We meet with Primrose to find out more about the range, what makes it different and why breakfast is so important for runners.

Can you tell us a bit about Primrose’s Kitchen and how it got started?

We launched five years ago, and the inspiration for it really came from my own health. I had suffered from chronic fatigue, IBS and various energy-level problems. I had to seriously look at my diet and the way I was living in order to try and work out what I could do to improve how I felt and take responsibility for my own health.

It led me on a journey going to every sort of healer, nutritionist and herbalist under the sun, learning about what made up a balanced diet and lifestyle. And that is what I now talk about with Primrose’s Kitchen: a naturopathic lifestyle. This is about creating balance in all aspects of your life, from the food you eat, the people you surround yourself with and the environment you place yourself in.     

Diet was a major part of this mix of things. For me, going gluten-free and focusing on organic was a major element. Over time, I realised that the most important thing is whole foods and eating food as nature intended. Unadulterated foods that are presented as much as they can be in their rawest form.

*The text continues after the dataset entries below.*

def find_line_of_numbers_py (data : List (String × List String)) : Option (List (List Int)) :=
  match (PySem.Dict.mk data).get? "text" with
  | none => none   -- KeyError: data['text'] missing; excluded by Pre_
  | some texts =>
    let lines := (PySem.List.enumerate texts 0).foldl (pvAStep texts) []
    if lines = [] then none
    else PySem.List.slice? lines none none (-1)   -- lines[::-1]

-- ===== PORT B =====
-- starts = [i for i, (p, c) in enumerate(zip([False] + flags, flags)) if c and not p]
def pvStarts (flags : List Bool) : List Int :=
  ((PySem.List.enumerate ((false :: flags).zip flags) 0).filter
    (fun p => p.2.2 && !p.2.1)).map (fun p => p.1)

-- ends = [i for i, (c, nx) in enumerate(zip(flags, flags[1:] + [False])) if c and not nx]
def pvEnds (flags : List Bool) : List Int :=
  ((PySem.List.enumerate (flags.zip (PySem.List.slice flags (some 1) none ++ [false])) 0).filter
    (fun p => p.2.1 && !p.2.2)).map (fun p => p.1)

def find_line_of_numbers_py_alt (data : List (String × List String)) : Option (List (List Int)) :=
  match (PySem.Dict.mk data).get? "text" with
  | none => none   -- KeyError: data['text'] missing; excluded by Pre_
  | some texts =>
    let flags := texts.map (fun t => t != "")   -- bool(t) for a string is t != ""
    let starts := pvStarts flags
    let ends := pvEnds flags
    if starts = [] then none
    else some ((starts.reverse.zip ends.reverse).map
      (fun p => PySem.List.pyRange p.1 (p.2 + 1) 1))   -- list(range(s, e + 1))

-- ===== PRECONDITION & SPEC =====
-- A raises KeyError when the key "text" is absent; exactly those inputs are excluded.
def Pre_find_line_of_numbers_py (data : List (String × List String)) : Prop :=
  ((PySem.Dict.mk data).get? "text").isSome = true
instance (data : List (String × List String)) : Decidable (Pre_find_line_of_numbers_py data) := by
  unfold Pre_find_line_of_numbers_py; infer_instance
def pvWitness_find_line_of_numbers_py : (List (String × List String)) :=
  [("text", ["12", "", "3"])]

def Spec_find_line_of_numbers_py (data : List (String × List String)) (out : Option (List (List Int))) : Prop := out = find_line_of_numbers_py_alt data
instance (data : List (String × List String)) (out : Option (List (List Int))) : Decidable (Spec_find_line_of_numbers_py data out) := by unfold Spec_find_line_of_numbers_py; infer_instance

-- ===== CLAIM (what is proved, stated in full; the proofs are below) =====
def Claim_equal_find_line_of_numbers_py : Prop := ∀ (data : List (String × List String)), Dom_find_line_of_numbers_py data → Pre_find_line_of_numbers_py data → Spec_find_line_of_numbers_py data (find_line_of_numbers_py data)

-- ===== LEMMAS AND PROOFS =====

-- recursive characterisation of the start-index comprehension (prev = flag of the previous entry)
def pvSAux (prev : Bool) (i : Int) : List Bool → List Int
  | [] => []
  | c :: r => (if c && !prev then [i] else []) ++ pvSAux c (i + 1) r

-- recursive characterisation of the end-index comprehension (lookahead at the next flag)
def pvEAux (i : Int) : List Bool → List Int
  | [] => []
  | c :: r => (if c && !(r.headD false) then [i] else []) ++ pvEAux (i + 1) r

-- (start, end) pairs of the maximal true-runs; F = no run open, T = run open since s
mutual
def pvPairsF (i : Int) : List Bool → List (Int × Int)
  | [] => []
  | c :: r => if c then pvPairsT i (i + 1) r else pvPairsF (i + 1) r
def pvPairsT (s i : Int) : List Bool → List (Int × Int)
  | [] => [(s, i - 1)]
  | c :: r => if c then pvPairsT s (i + 1) r else (s, i - 1) :: pvPairsF (i + 1) r
end

-- the starts comprehension equals pvSAux
theorem pvStarts_eq (flags : List Bool) (prev : Bool) (i : Int) :
    ((PySem.List.enumerate ((prev :: flags).zip flags) i).filter
      (fun p => p.2.2 && !p.2.1)).map (fun p => p.1) = pvSAux prev i flags := by
  induction flags generalizing prev i with
  | nil => simp [pvSAux]
  | cons c r ih =>
    rw [show (prev :: c :: r).zip (c :: r) = (prev, c) :: (c :: r).zip r from rfl,
      PySem.List.enumerate_cons]
    simp only [List.filter_cons, pvSAux]
    by_cases h : (c && !prev) = true
    · rw [if_pos h, if_pos h, List.map_cons, ih c (i + 1)]; rfl
    · rw [if_neg h, if_neg h, ih c (i + 1), List.nil_append]

-- the ends comprehension equals pvEAux
theorem pvEnds_eq (flags : List Bool) (i : Int) :
    ((PySem.List.enumerate (flags.zip (flags.tail ++ [false])) i).filter
      (fun p => p.2.1 && !p.2.2)).map (fun p => p.1) = pvEAux i flags := by
  induction flags generalizing i with
  | nil => simp [pvEAux]
  | cons c r ih =>
    cases r with
    | nil =>
      simp [PySem.List.enumerate_cons, List.filter_cons, pvEAux]
      by_cases h : c = true <;> simp [h]
    | cons d r' =>
      rw [show (c :: d :: r').zip ((c :: d :: r').tail ++ [false]) =
          (c, d) :: (d :: r').zip ((d :: r').tail ++ [false]) from rfl,
        PySem.List.enumerate_cons]
      simp only [List.filter_cons, pvEAux, List.headD_cons]
      by_cases h : (c && !d) = true
      · rw [if_pos h, if_pos h, List.map_cons, ih (i + 1)]; rfl
      · rw [if_neg h, if_neg h, ih (i + 1), List.nil_append]
        simp [pvEAux]

-- the zip of starts and ends is exactly the run pairs (closed state; open state as second conjunct)
theorem pvZip_eq (flags : List Bool) (i : Int) :
    (pvSAux false i flags).zip (pvEAux i flags) = pvPairsF i flags ∧
    (∀ s, flags.headD false = true →
      ((s :: pvSAux true i flags).zip (pvEAux i flags) = pvPairsT s i flags)) := by
  induction flags generalizing i with
  | nil => exact ⟨rfl, fun s h => by simp at h⟩
  | cons c r ih =>
    constructor
    · cases c with
      | false => simpa [pvSAux, pvEAux, pvPairsF] using (ih (i + 1)).1
      | true =>
        cases r with
        | nil => simp [pvSAux, pvEAux, pvPairsF, pvPairsT]
        | cons d r' =>
          cases d with
          | true =>
            have h2 := (ih (i + 1)).2 i (by simp)
            simpa [pvSAux, pvEAux, pvPairsF] using h2
          | false =>
            have h1 := (ih (i + 1)).1
            simp [pvSAux, pvEAux, pvPairsF] at h1
            simp [pvSAux, pvEAux, pvPairsF, pvPairsT, h1]
    · intro s h
      have hc : c = true := by simpa using h
      subst hc
      cases r with
      | nil => simp [pvSAux, pvEAux, pvPairsT]
      | cons d r' =>
        cases d with
        | true =>
          have h2 := (ih (i + 1)).2 s (by simp)
          simpa [pvSAux, pvEAux, pvPairsT] using h2
        | false =>
          have h1 := (ih (i + 1)).1
          simp [pvSAux, pvEAux, pvPairsF] at h1
          simp [pvSAux, pvEAux, pvPairsF, pvPairsT, h1]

I am more a creative than I am a businessperson. I am always looking for things that I want to eat and do things that are different. I think getting vegetables in in a way that you don’t know they’re there, or don’t feel so frightening, is good. It challenges the status quo, which I think is very important in a world where we like what we like and we don’t like what we don’t like.

I started with two mueslis. I was terrible about getting enough vegetables in my diet. I knew I should be eating them. Like so often, we know what we should be doing, but incorporating them into my diet in an easy way wasn’t easy. I didn’t like to spend a lot of time cooking. I thought I would love to get them into the meal that I like to eat the most, which is breakfast, because it’s really easy to assemble.

What makes Primrose’s Kitchen’s products different?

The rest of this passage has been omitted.